Assignment => Give back each line of the data exactly.

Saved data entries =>
..............................
-- pv_equiv track=rewrite | github.com/pikulet/projecteuler | 028.py | corner_sum
-- ===== SOURCE A (Python) =====
-- def corner_sum(n):
--     result = 0
--     length = 2*n - 1
--     top_sum = length**2
--     for i in range(4):
--         result += top_sum
--         top_sum -= (length - 1)
--     return result
-- ===== SOURCE B (Python) =====
-- def corner_sum(n):
--     length = 2*n - 1
--     return 4*length**2 - 6*(length - 1)
-- ===== Notes on version B (the rewrite author's own statement) =====
-- stated objective: simpler
-- what changed: Replaced the accumulation loop over the corners with a single closed-form arithmetic expression in the ring side length.
import Mathlib
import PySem

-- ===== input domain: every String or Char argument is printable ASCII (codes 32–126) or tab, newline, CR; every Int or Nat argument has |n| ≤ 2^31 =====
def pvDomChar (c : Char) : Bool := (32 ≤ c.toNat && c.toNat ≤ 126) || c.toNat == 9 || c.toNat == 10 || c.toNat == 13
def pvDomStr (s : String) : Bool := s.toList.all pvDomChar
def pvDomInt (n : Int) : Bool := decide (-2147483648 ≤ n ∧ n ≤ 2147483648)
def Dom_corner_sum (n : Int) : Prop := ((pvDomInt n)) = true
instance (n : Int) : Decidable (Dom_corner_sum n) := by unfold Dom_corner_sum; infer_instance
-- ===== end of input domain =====

-- ===== PORT A =====
-- literal port of A: result accumulates top_sum over range(4), top_sum decreasing by (length-1)
def corner_sum (n : Int) : Int :=
  let length := 2*n - 1
  let s := (PySem.List.pyRange 0 4 1).foldl
    (fun (st : Int × Int) _ => (st.1 + st.2, st.2 - (length - 1))) (0, length^2)
  s.1

-- ===== PORT B =====
-- B: closed-form sum of the four corners; simpler, no loop
def corner_sum_alt (n : Int) : Int :=
  let length := 2*n - 1
  4*length^2 - 6*(length - 1)

-- ===== PRECONDITION & SPEC =====
def Spec_corner_sum (n : Int) (out : Int) : Prop := out = corner_sum_alt n
instance (n : Int) (out : Int) : Decidable (Spec_corner_sum n out) := by unfold Spec_corner_sum; infer_instance

-- ===== CLAIM (what is proved, stated in full; the proofs are below) =====
def Claim_equal_corner_sum : Prop := ∀ (n : Int), Dom_corner_sum n → Spec_corner_sum n (corner_sum n)

-- ===== LEMMAS AND PROOFS =====

-- ===== VERDICT (by name: the statement is the Claim_ definition above) =====
theorem corner_sum_spec : Claim_equal_corner_sum := by
  intro n _
  unfold Spec_corner_sum corner_sum corner_sum_alt
  simp [PySem.List.pyRange, List.range_succ]
  ring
..............................
Answer box =>
-- pv_equiv track=rewrite | github.com/pikulet/projecteuler | 028.py | corner_sum
-- ===== SOURCE A (Python) =====
-- def corner_sum(n):
--     result = 0
--     length = 2*n - 1
--     top_sum = length**2
--     for i in range(4):
--         result += top_sum
--         top_sum -= (length - 1)
--     return result
-- ===== SOURCE B (Python) =====
-- def corner_sum(n):
--     length = 2*n - 1
--     return 4*length**2 - 6*(length - 1)
-- ===== Notes on version B (the rewrite author's own statement) =====
-- stated objective: simpler
-- what changed: Replaced the accumulation loop over the corners with a single closed-form arithmetic expression in the ring side length.
import Mathlib
import PySem

-- ===== input domain: every String or Char argument is printable ASCII (codes 32–126) or tab, newline, CR; every Int or Nat argument has |n| ≤ 2^31 =====
def pvDomChar (c : Char) : Bool := (32 ≤ c.toNat && c.toNat ≤ 126) || c.toNat == 9 || c.toNat == 10 || c.toNat == 13
def pvDomStr (s : String) : Bool := s.toList.all pvDomChar
def pvDomInt (n : Int) : Bool := decide (-2147483648 ≤ n ∧ n ≤ 2147483648)
def Dom_corner_sum (n : Int) : Prop := ((pvDomInt n)) = true
instance (n : Int) : Decidable (Dom_corner_sum n) := by unfold Dom_corner_sum; infer_instance
-- ===== end of input domain =====

-- ===== PORT A =====
-- literal port of A: result accumulates top_sum over range(4), top_sum decreasing by (length-1)
def corner_sum (n : Int) : Int :=
  let length := 2*n - 1
  let s := (PySem.List.pyRange 0 4 1).foldl
    (fun (st : Int × Int) _ => (st.1 + st.2, st.2 - (length - 1))) (0, length^2)
  s.1

-- ===== PORT B =====
-- B: closed-form sum of the four corners; simpler, no loop
def corner_sum_alt (n : Int) : Int :=
  let length := 2*n - 1
  4*length^2 - 6*(length - 1)

-- ===== PRECONDITION & SPEC =====
def Spec_corner_sum (n : Int) (out : Int) : Prop := out = corner_sum_alt n
instance (n : Int) (out : Int) : Decidable (Spec_corner_sum n out) := by unfold Spec_corner_sum; infer_instance

-- ===== CLAIM (what is proved, stated in full; the proofs are below) =====
def Claim_equal_corner_sum : Prop := ∀ (n : Int), Dom_corner_sum n → Spec_corner_sum n (corner_sum n)

-- ===== LEMMAS AND PROOFS =====

-- ===== VERDICT (by name: the statement is the Claim_ definition above) =====
theorem corner_sum_spec : Claim_equal_corner_sum := by
  intro n _
  unfold Spec_corner_sum corner_sum corner_sum_alt
  simp [PySem.List.pyRange, List.range_succ]
  ring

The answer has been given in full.